He looked genuinely shocked at the question, his careful mask slipping for a moment at the question. She hadn’t considered who she was talking to when she asked it. She held her breath, waiting for retribution. It didn’t come.

“My parents,” he repeated with a soft sigh, almost like a relief. “I…might.”

Good for him. If Varus was too scared to confront his daughter because of Kylo Ren, why should she grant him access?

“They are all afraid of me,” Ren commented, perhaps reading her mood again. “No one would dare cross you.”

“You assume it’s them I don’t trust.”

He half smiled, though it never reached his eyes. “Perceptive.”

The music ended, and though Ren had always left a wide gap between them, wider than even Hux, when they were pretending to hate each other on Hynestia, he still stepped back further, offering her the slightest of bows.

“Ready?”

“Why ask, if you’ve decided for me?”

“I thought you might appreciate some illusion of control,” he replied, sliding back into the man from the cell on the Supremacy. For a moment, so fleeting she barely registered it, she wondered if anyone had ever really loved him. Was he another cast aside child, bullied by people who should have loved him?

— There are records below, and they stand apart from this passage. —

-- pv_equiv track=rewrite | github.com/amenkes319/PDM-16 | main.py | combineQuotedArgs
-- ===== SOURCE A (Python) =====
-- def combineQuotedArgs(args):
--     newArgs = []
--     i = 0
--     while i < len(args):
--         if args[i][0] == '"' and args[i][-1] != '"':
--             j = i + 1
--             while j < len(args) and args[j][-1] != '"':
--                 j += 1
--             combinedArg = " ".join(args[i:j+1])
--             newArgs.append(combinedArg[1:-1] if combinedArg.startswith('"') and combinedArg.endswith('"') else combinedArg)
--             i = j + 1
--         else:
--             newArgs.append(args[i])
--             i += 1
--     return newArgs
-- ===== SOURCE B (Python) =====
-- def combineQuotedArgs(args):
--     newArgs = []
--     buffer = None
--     for arg in args:
--         if buffer is None:
--             if arg[0] == '"' and arg[-1] != '"':
--                 buffer = [arg]
--             else:
--                 newArgs.append(arg)
--         else:
--             buffer.append(arg)
--             if arg[-1] == '"':
--                 s = " ".join(buffer)
--                 newArgs.append(s[1:-1] if s.startswith('"') and s.endswith('"') else s)
--                 buffer = None
--     if buffer is not None:
--         s = " ".join(buffer)
--         newArgs.append(s[1:-1] if s.startswith('"') and s.endswith('"') else s)
--     return newArgs
-- ===== Notes on version B (the rewrite author's own statement) =====
-- stated objective: alternative
-- what changed: Replaced the index-jumping nested while loops (inner scan, then a re-slice and join of the already-scanned range) by a single flat for-loop over the tokens that maintains a buffer accumulator (None outside a quoted run), with one flush after the loop for an unterminated run.
import Mathlib
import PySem

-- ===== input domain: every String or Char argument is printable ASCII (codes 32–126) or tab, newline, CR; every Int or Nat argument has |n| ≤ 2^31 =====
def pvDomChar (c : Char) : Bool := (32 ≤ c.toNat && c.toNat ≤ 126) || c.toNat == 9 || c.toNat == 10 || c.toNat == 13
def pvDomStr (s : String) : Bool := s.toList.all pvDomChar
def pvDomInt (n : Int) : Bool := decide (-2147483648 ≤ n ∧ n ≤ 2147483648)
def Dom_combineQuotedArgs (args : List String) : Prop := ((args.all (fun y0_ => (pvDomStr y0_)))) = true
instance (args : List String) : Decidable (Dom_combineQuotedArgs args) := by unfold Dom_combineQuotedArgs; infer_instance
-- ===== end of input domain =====

-- B replaces A's index-jumping nested while loops by one flat pass with a buffer accumulator; return values proved equal on all lists of nonempty tokens (both raise on empty tokens).

-- shared helpers: these expressions appear verbatim in both Pythons
-- arg[0] == '"'  (Python raises on ""; Pre_ excludes that, the port returns false there)
def pvHeadQuote (s : String) : Bool := PySem.Str.pyGet? s 0 == some '"'
-- arg[-1] == '"'
def pvLastQuote (s : String) : Bool := PySem.Str.pyGet? s (-1) == some '"'
-- " ".join(parts)
def pvJoin (parts : List String) : String := PySem.Str.join " " parts
-- s[1:-1] if s.startswith('"') and s.endswith('"') else s
def pvStrip (s : String) : String :=
  if PySem.Str.startswith s "\"" && PySem.Str.endswith s "\"" then
    PySem.Str.slice s (some 1) (some (-1))
  else s

-- ===== PORT A =====
-- inner while: j starting at i+1, advance while j < len(args) and args[j][-1] != '"'
-- (the while loops are ported with a fuel argument, always called with sufficient fuel args.length)
def pvScanA (args : List String) (fuel : Nat) (j : Nat) : Nat :=
  match fuel with
  | 0 => j
  | f + 1 =>
    if j < args.length ∧ ¬ (pvLastQuote (args.getD j "") = true) then pvScanA args f (j + 1)
    else j

def pvLoopA (args : List String) (fuel : Nat) (i : Nat) : List String :=
  match fuel with
  | 0 => []
  | f + 1 =>
    if i < args.length then
      if pvHeadQuote (args.getD i "") && !(pvLastQuote (args.getD i "")) then
        let j := pvScanA args args.length (i + 1)
        pvStrip (pvJoin (PySem.List.slice args (some (i : Int)) (some ((j : Int) + 1)))) ::
          pvLoopA args f (j + 1)
      else
        args.getD i "" :: pvLoopA args f (i + 1)
    else []

def combineQuotedArgs (args : List String) : List String := pvLoopA args args.length 0

-- ===== PORT B =====
-- flat pass with a buffer (None outside a quoted run), flushed once after the loop
def pvLoopB (args : List String) (buf : Option (List String)) : List String :=
  match args, buf with
  | [], none => []
  | [], some b => [pvStrip (pvJoin b)]
  | a :: rest, none =>
      if pvHeadQuote a && !(pvLastQuote a) then pvLoopB rest (some [a])
      else a :: pvLoopB rest none
  | a :: rest, some b =>
      if pvLastQuote a then pvStrip (pvJoin (b ++ [a])) :: pvLoopB rest none
      else pvLoopB rest (some (b ++ [a]))

def combineQuotedArgs_alt (args : List String) : List String := pvLoopB args none

-- ===== PRECONDITION & SPEC =====
-- Pre_ excludes lists containing an empty-string token: Python A raises IndexError on "" (args[i][0] / args[j][-1]); B raises there too.
def Pre_combineQuotedArgs (args : List String) : Prop := ∀ s ∈ args, s.toList ≠ []
instance (args : List String) : Decidable (Pre_combineQuotedArgs args) := by
  unfold Pre_combineQuotedArgs; infer_instance

def pvWitness_combineQuotedArgs : List String := ["a"]

def Spec_combineQuotedArgs (args : List String) (out : List String) : Prop := out = combineQuotedArgs_alt args
instance (args : List String) (out : List String) : Decidable (Spec_combineQuotedArgs args out) := by unfold Spec_combineQuotedArgs; infer_instance

-- ===== CLAIM (what is proved, stated in full; the proofs are below) =====
def Claim_equal_combineQuotedArgs : Prop := ∀ (args : List String), Dom_combineQuotedArgs args → Pre_combineQuotedArgs args → Spec_combineQuotedArgs args (combineQuotedArgs args)

-- ===== LEMMAS AND PROOFS =====

theorem pvScanA_stop (args : List String) (f j : Nat) (h : ¬ j < args.length) :
    pvScanA args f j = j := by
  cases f with
  | zero => rfl
  | succ f => rw [pvScanA]; simp [h]

theorem pvScanA_ge (args : List String) (f j : Nat) : j ≤ pvScanA args f j := by
  induction f generalizing j with
  | zero => exact le_refl j
  | succ f ih =>
    rw [pvScanA]
    split
    · exact le_trans (Nat.le_succ j) (ih (j + 1))
    · exact le_refl j

theorem pvScanA_fuel (args : List String) (f1 : Nat) : ∀ (f2 j : Nat),
    args.length - j ≤ f1 → args.length - j ≤ f2 → pvScanA args f1 j = pvScanA args f2 j := by
  induction f1 with
  | zero =>
    intro f2 j h1 _
    have hj : ¬ j < args.length := by omega
    rw [pvScanA_stop args 0 j hj, pvScanA_stop args f2 j hj]
  | succ f ih =>
    intro f2 j h1 h2
    by_cases hj : j < args.length
    · obtain ⟨f2', rfl⟩ : ∃ f2', f2 = f2' + 1 := ⟨f2 - 1, by omega⟩
      rw [pvScanA, pvScanA]
      by_cases hc : j < args.length ∧ ¬ (pvLastQuote (args.getD j "") = true)
      · rw [if_pos hc, if_pos hc]
        exact ih f2' (j + 1) (by omega) (by omega)
      · rw [if_neg hc, if_neg hc]
    · rw [pvScanA_stop args _ j hj, pvScanA_stop args f2 j hj]

theorem pvLoopA_nil (args : List String) (f i : Nat) (h : ¬ i < args.length) :
    pvLoopA args f i = [] := by
  cases f with
  | zero => rfl
  | succ f => rw [pvLoopA]; simp [h]

theorem pvLoopA_fuel (args : List String) (f1 : Nat) : ∀ (f2 i : Nat),
    args.length - i ≤ f1 → args.length - i ≤ f2 → pvLoopA args f1 i = pvLoopA args f2 i := by
  induction f1 with
  | zero =>
    intro f2 i h1 _
    have hi : ¬ i < args.length := by omega
    rw [pvLoopA_nil args 0 i hi, pvLoopA_nil args f2 i hi]
  | succ f ih =>
    intro f2 i h1 h2
    by_cases hi : i < args.length
    · obtain ⟨f2', rfl⟩ : ∃ f2', f2 = f2' + 1 := ⟨f2 - 1, by omega⟩
      rw [pvLoopA, pvLoopA]
      simp only [if_pos hi]
      by_cases hc : (pvHeadQuote (args.getD i "") && !(pvLastQuote (args.getD i ""))) = true
      · rw [if_pos hc, if_pos hc]
        have hge := pvScanA_ge args args.length (i + 1)
        rw [ih f2' (pvScanA args args.length (i + 1) + 1) (by omega) (by omega)]
      · rw [if_neg hc, if_neg hc]
        rw [ih f2' (i + 1) (by omega) (by omega)]
    · rw [pvLoopA_nil args _ i hi, pvLoopA_nil args f2 i hi]

-- one step of the inner while at an index inside the list
theorem pvScanA_step (args : List String) (k : Nat) (hk : k < args.length) :
    pvScanA args args.length k =
      if pvLastQuote (args.getD k "") = true then k else pvScanA args args.length (k + 1) := by
  obtain ⟨m, hm⟩ : ∃ m, args.length = m + 1 := ⟨args.length - 1, by omega⟩
  conv_lhs => rw [hm, pvScanA]
  by_cases hq : pvLastQuote (args.getD k "") = true
  · rw [if_pos hq, if_neg (fun h => h.2 hq)]
  · rw [if_neg hq, if_pos ⟨hk, hq⟩]
    exact pvScanA_fuel args m args.length (k + 1) (by omega) (by omega)

-- joint invariant: A's index loop vs B's buffer loop, by induction on a bound for the remaining length
theorem pv_main (args : List String) (n : Nat) : ∀ (k : Nat), args.length - k ≤ n →
    (∀ f : Nat, args.length - k ≤ f → pvLoopA args f k = pvLoopB (args.drop k) none) ∧
    (∀ buf : List String,
      pvLoopB (args.drop k) (some buf) =
        pvStrip (pvJoin (buf ++ (args.drop k).take (pvScanA args args.length k + 1 - k))) ::
          pvLoopA args args.length (pvScanA args args.length k + 1)) := by
  induction n with
  | zero =>
    intro k hn
    have hk : ¬ k < args.length := by omega
    have hdrop : args.drop k = [] := List.drop_eq_nil_of_le (by omega)
    have hS : pvScanA args args.length k = k := pvScanA_stop args args.length k hk
    have hA' : pvLoopA args args.length (k + 1) = [] := pvLoopA_nil args _ (k + 1) (by omega)
    refine ⟨?_, ?_⟩
    · intro f _
      rw [pvLoopA_nil args f k hk, hdrop]
      rfl
    · intro buf
      simp [hdrop, pvLoopB, hS, hA']
  | succ m ih =>
    intro k hn
    by_cases hk : k < args.length
    · have hget : args.getD k "" = args[k] := List.getD_eq_getElem args "" hk
      have hdrop : args.drop k = args[k] :: args.drop (k + 1) := List.drop_eq_getElem_cons hk
      have ih1 := (ih (k + 1) (by omega)).1
      have ih2 := (ih (k + 1) (by omega)).2
      constructor
      · -- pvLoopA f k = pvLoopB (drop k) none
        intro f hf
        obtain ⟨f', rfl⟩ : ∃ f', f = f' + 1 := ⟨f - 1, by omega⟩
        rw [pvLoopA]
        rw [hdrop]
        simp only [pvLoopB, if_pos hk, hget]
        by_cases hc : (pvHeadQuote args[k] && !pvLastQuote args[k]) = true
        · rw [if_pos hc, if_pos hc]
          have hlq : pvLastQuote args[k] = false := by
            cases h' : pvLastQuote args[k] <;> simp [h'] at hc ⊢
          rw [ih2 [args[k]]]
          have hS : pvScanA args args.length k = pvScanA args args.length (k + 1) := by
            rw [pvScanA_step args k hk, if_neg (by rw [hget]; simp [hlq])]
          have hge := pvScanA_ge args args.length (k + 1)
          set S := pvScanA args args.length (k + 1) with hSdef
          have hslice : PySem.List.slice args (some (k : Int)) (some ((S : Int) + 1)) =
              args[k] :: (args.drop (k + 1)).take (S + 1 - (k + 1)) := by
            have hcast : ((S : Int) + 1) = ((S + 1 : Nat) : Int) := by push_cast; ring
            rw [hcast, PySem.List.slice_natCast, hdrop]
            have h1 : S + 1 - k = (S + 1 - (k + 1)) + 1 := by omega
            rw [h1, List.take_succ_cons]
          rw [hslice]
          rw [pvLoopA_fuel args f' args.length (S + 1) (by omega) (by omega)]
          simp
        · rw [if_neg hc, if_neg hc]
          rw [ih1 f' (by omega)]
      · -- pvLoopB (drop k) (some buf)
        intro buf
        rw [hdrop]
        simp only [pvLoopB]
        by_cases hlq : pvLastQuote args[k] = true
        · rw [if_pos hlq]
          have hS : pvScanA args args.length k = k := by
            rw [pvScanA_step args k hk, if_pos (by rw [hget]; exact hlq)]
          rw [hS, ih1 args.length (by omega)]
          have h1 : k + 1 - k = 1 := by omega
          rw [h1]
          simp only [List.take_succ_cons, List.take_zero]
        · rw [if_neg hlq]
          have hlq' : pvLastQuote args[k] = false := by
            cases h' : pvLastQuote args[k] <;> simp [h'] at hlq ⊢
          have hS : pvScanA args args.length k = pvScanA args args.length (k + 1) := by
            rw [pvScanA_step args k hk, if_neg (by rw [hget]; simp [hlq'])]
          rw [ih2 (buf ++ [args[k]]), hS]
          have hge := pvScanA_ge args args.length (k + 1)
          set S := pvScanA args args.length (k + 1) with hSdef
          have hseg : (args[k] :: args.drop (k + 1)).take (S + 1 - k) =
              args[k] :: (args.drop (k + 1)).take (S + 1 - (k + 1)) := by
            have h1 : S + 1 - k = (S + 1 - (k + 1)) + 1 := by omega
            rw [h1, List.take_succ_cons]
          rw [hseg]
          simp
    · have hk' : ¬ k < args.length := hk
      have hdrop : args.drop k = [] := List.drop_eq_nil_of_le (by omega)
      have hS : pvScanA args args.length k = k := pvScanA_stop args args.length k hk'
      have hA' : pvLoopA args args.length (k + 1) = [] := pvLoopA_nil args _ (k + 1) (by omega)
      refine ⟨?_, ?_⟩
      · intro f _
        rw [pvLoopA_nil args f k hk', hdrop]
        rfl
      · intro buf
        simp [hdrop, pvLoopB, hS, hA']

-- ===== VERDICT (by name: the statement is the Claim_ definition above) =====
theorem combineQuotedArgs_spec : Claim_equal_combineQuotedArgs := by
  intro args _ _
  unfold Spec_combineQuotedArgs combineQuotedArgs combineQuotedArgs_alt
  have := (pv_main args args.length 0 (by omega)).1 args.length (by omega)
  simpa using this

He cocked his head slightly as he pressed his hand against her elbow, guiding her straight back out. If he picked up on her musings, though, he said nothing. “Lead the way.”

They stood alone in Varus’s office, her awkward and him overwhelming in the room. “No one is here,” she stated.

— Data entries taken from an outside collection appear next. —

theorem pvLastLe : ∀ {l : List Int}, pvDesc l → ∀ z ∈ l, l.getLastD 0 ≤ z := by
  intro l
  induction l with
  | nil => intro _ z hz; simp at hz
  | cons x r ih =>
    intro h z hz
    obtain ⟨hr, hx⟩ := pvDesc_cons h
    by_cases hrn : r = []
    · subst hrn; simp at hz; simp [hz]
    · rw [pvGlast x r hrn]
      rcases List.mem_cons.mp hz with rfl | hzr
      · exact hx _ (pvGetLastD_mem r hrn)
      · exact ih hr z hzr

-- erasing the last (minimal) value of a descending list is dropLast
theorem pvEraseLast : ∀ (t : List Int), pvDesc t → t ≠ [] →
    t.erase (t.getLastD 0) = t.dropLast := by
  intro t
  induction t with
  | nil => intro _ h; exact absurd rfl h
  | cons x r ih =>
    intro hd _
    obtain ⟨hr, hx⟩ := pvDesc_cons hd
    by_cases hrn : r = []
    · subst hrn; simp
    · rw [pvGlast x r hrn]
      by_cases hxv : x = r.getLastD 0
      · -- every element equals x; both sides are one-shorter replicates
        have hall : ∀ b ∈ x :: r, b = x := by
          intro b hb
          rcases List.mem_cons.mp hb with rfl | hbr
          · rfl
          · have h1 : b ≤ x := hx b hbr
            have h2 : r.getLastD 0 ≤ b := pvLastLe hr b hbr
            omega
        have hrep := List.eq_replicate_of_mem hall
        rw [← hxv, hrep]
        have hlen : (x :: r).length = r.length + 1 := by simp
        rw [hlen, List.replicate_succ, List.erase_cons_head, List.dropLast_eq_take]
        simp only [List.length_cons, List.length_replicate, Nat.add_sub_cancel]
        rw [← List.replicate_succ, List.take_replicate]
        simp
      · rw [List.erase_cons_tail (by simp only [beq_iff_eq]; exact hxv), ih hr hrn,
            List.dropLast_cons_of_ne_nil hrn]

-- erasing a non-last value commutes with dropLast and keeps the last value
theorem pvEraseNe : ∀ (t : List Int) (y : Int), y ∈ t → y ≠ t.getLastD 0 →
    (t.erase y).getLastD 0 = t.getLastD 0 ∧
    (t.erase y).dropLast = t.dropLast.erase y ∧ y ∈ t.dropLast := by
  intro t
  induction t with
  | nil => intro y hy; simp at hy
  | cons x r ih =>
    intro y hy hylast
    by_cases hrn : r = []
    · subst hrn; simp at hy; subst hy; simp at hylast
    · rw [pvGlast x r hrn] at hylast
      by_cases hx : x = y
      · subst hx
        refine ⟨?_, ?_, ?_⟩
        · rw [List.erase_cons_head, pvGlast x r hrn]
        · rw [List.erase_cons_head, List.dropLast_cons_of_ne_nil hrn,
              List.erase_cons_head]
        · rw [List.dropLast_cons_of_ne_nil hrn]; exact List.mem_cons_self
      · have hyr : y ∈ r := by
          rcases List.mem_cons.mp hy with rfl | h
          · exact absurd rfl hx
          · exact h
        obtain ⟨e1, e2, e3⟩ := ih y hyr hylast
        have hrdne : r.dropLast ≠ [] := List.ne_nil_of_mem e3
        have hlen2 : 2 ≤ r.length := by
          have hl : r.dropLast.length = r.length - 1 := List.length_dropLast
          have h1 : 1 ≤ r.dropLast.length := List.length_pos_of_ne_nil hrdne
          omega
        have herne : r.erase y ≠ [] := by
          have hl := List.length_erase_of_mem hyr
          intro hc
          rw [hc] at hl
          simp at hl
          omega
        refine ⟨?_, ?_, ?_⟩
        · rw [List.erase_cons_tail (by simp only [beq_iff_eq]; exact hx), pvGlast x _ herne, e1,
              pvGlast x r hrn]
        · rw [List.erase_cons_tail (by simp only [beq_iff_eq]; exact hx),
              List.dropLast_cons_of_ne_nil herne, e2,
              List.dropLast_cons_of_ne_nil hrn,
              List.erase_cons_tail (by simp only [beq_iff_eq]; exact hx)]
        · rw [List.dropLast_cons_of_ne_nil hrn]
          exact List.mem_cons_of_mem x e3

-- when every pair fits, fcnt is exactly ⌈n / 2⌉
theorem pvCeil (limit : Int) : ∀ (l : List Int), pvDesc l →
    (∀ u ∈ l, ∀ v ∈ l, u + v ≤ limit) →
    fcnt limit l = ((l.length + 1) / 2 : Nat) := by
  intro l
  fun_induction fcnt limit l with
  | case1 => intro _ _; simp
  | case2 z => intro _ _; simp
  | case3 x y t hfit ih =>
    intro hd hb
    have hsub : List.Sublist ((y :: t).dropLast) (x :: y :: t) :=
      List.Sublist.trans (List.dropLast_sublist _) (List.sublist_cons_self x (y :: t))
    have hih := ih (pvDesc_sublist hsub hd)
      (fun u hu v hv => hb u (hsub.mem hu) v (hsub.mem hv))
    rw [hih]
    simp only [List.length_dropLast, List.length_cons]
    push_cast
    omega
  | case4 x y t hfit ih =>
    intro hd hb
    exact absurd (hb x List.mem_cons_self _ (by
      exact List.mem_cons_of_mem x (pvGetLastD_mem (y :: t) (by simp)))) hfit

-- the exchange lemma: erasing ANY value that fits with everything counts
-- the same as erasing the minimum
theorem pvExchange (limit : Int) : ∀ (n : Nat) (t : List Int) (y : Int),
    t.length ≤ n → pvDesc t → y ∈ t → (∀ z ∈ t, y + z ≤ limit) →
    fcnt limit (t.erase y) = fcnt limit t.dropLast := by
  intro n
  induction n with
  | zero =>
    intro t y hn hd hy _
    have ht : t = [] := List.length_eq_zero_iff.mp (by omega)
    subst ht; simp at hy
  | succ n ih =>
    intro t y hn hd hy hb
    have htne : t ≠ [] := List.ne_nil_of_mem hy
    by_cases hlast : y = t.getLastD 0
    · rw [hlast, pvEraseLast t hd htne]
    cases t with
    | nil => simp at hy
    | cons x r =>
      by_cases hx : y = x
      · -- y is the maximum: then every pair fits; both sides are ⌈(n-1)/2⌉
        subst hx
        have hall : ∀ u ∈ y :: r, ∀ v ∈ y :: r, u + v ≤ limit := by
          intro u hu v hv
          have hub : u ≤ y := by
            rcases List.mem_cons.mp hu with rfl | h
            · exact le_refl u
            · exact (pvDesc_cons hd).2 u h
          have := hb v hv
          omega
        have h1 := pvCeil limit ((y :: r).erase y)
          (pvDesc_sublist List.erase_sublist hd)
          (fun u hu v hv => hall u (List.erase_sublist.mem hu) v (List.erase_sublist.mem hv))
        have h2 := pvCeil limit ((y :: r).dropLast)
          (pvDesc_sublist (List.dropLast_sublist _) hd)
          (fun u hu v hv => hall u ((List.dropLast_sublist _).mem hu) v ((List.dropLast_sublist _).mem hv))
        rw [h1, h2, List.length_erase_of_mem hy, List.length_dropLast]
      · have hyr : y ∈ r := by
          rcases List.mem_cons.mp hy with rfl | h
          · exact absurd rfl hx
          · exact h
        have hrne : r ≠ [] := List.ne_nil_of_mem hyr
        rw [pvGlast x r hrne] at hlast
        obtain ⟨hdr, hxmax⟩ := pvDesc_cons hd
        obtain ⟨e1, e2, e3⟩ := pvEraseNe r y hyr hlast
        have hrdne : r.dropLast ≠ [] := List.ne_nil_of_mem e3
        have hlen2 : 2 ≤ r.length := by
          have h1 : 1 ≤ r.dropLast.length := List.length_pos_of_ne_nil hrdne
          have : r.dropLast.length = r.length - 1 := List.length_dropLast
          omega
        have herne : r.erase y ≠ [] := by
          have := List.length_erase_of_mem hyr
          intro hc; rw [hc] at this; simp at this; omega
        have hyx : y + x ≤ limit := hb x List.mem_cons_self
        -- LHS
        have hLg : x + (r.erase y).getLastD 0 ≤ limit := by
          rw [e1]
          have := pvLastLe hdr y hyr
          omega
        have hL : fcnt limit ((x :: r).erase y) = 1 + fcnt limit (r.dropLast.erase y) := by
          rw [List.erase_cons_tail (by simp only [beq_iff_eq]; exact fun h => hx h.symm), fcnt_cons _ _ _ herne,
              if_pos hLg, e2]
        -- RHS
        have hRg : x + (r.dropLast).getLastD 0 ≤ limit := by
          have := pvLastLe (pvDesc_sublist (List.dropLast_sublist _) hdr) y e3
          omega
        have hR : fcnt limit ((x :: r).dropLast) = 1 + fcnt limit ((r.dropLast).dropLast) := by
          rw [List.dropLast_cons_of_ne_nil hrne, fcnt_cons _ _ _ hrdne, if_pos hRg]
        rw [hL, hR]
        have := ih r.dropLast y (by simp at hn ⊢; omega)
          (pvDesc_sublist (List.dropLast_sublist _) hdr) e3
          (fun z hz => hb z (List.mem_cons_of_mem x ((List.dropLast_sublist _).mem hz)))
        rw [this]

“He couldn’t take his eyes off you, during our waltz. He’ll be here.”

She glared openly. “And here I thought you just wanted an excuse to show off your form.”

It was his turn to glower. “Is this how you won over Hux?”

“You know the General; he absolutely _loves_ to talk.”

Ren only scowled deeper, darkening the air around them. “Do you know what happened, after you gave him the little holocron you stole?”

“I didn’t _steal_ it,” she retorted, her stomach churning. Ren’s mood had shifted so suddenly that it caught her off guard. She knew she was better off saying nothing at all and hoping it passed.

“Did he tell you?” Ren was clearly spoiling for a fight, desperate to lash out and hurt someone though she didn’t understand why. They’d been getting along as well as could be hoped for; why wreck it now?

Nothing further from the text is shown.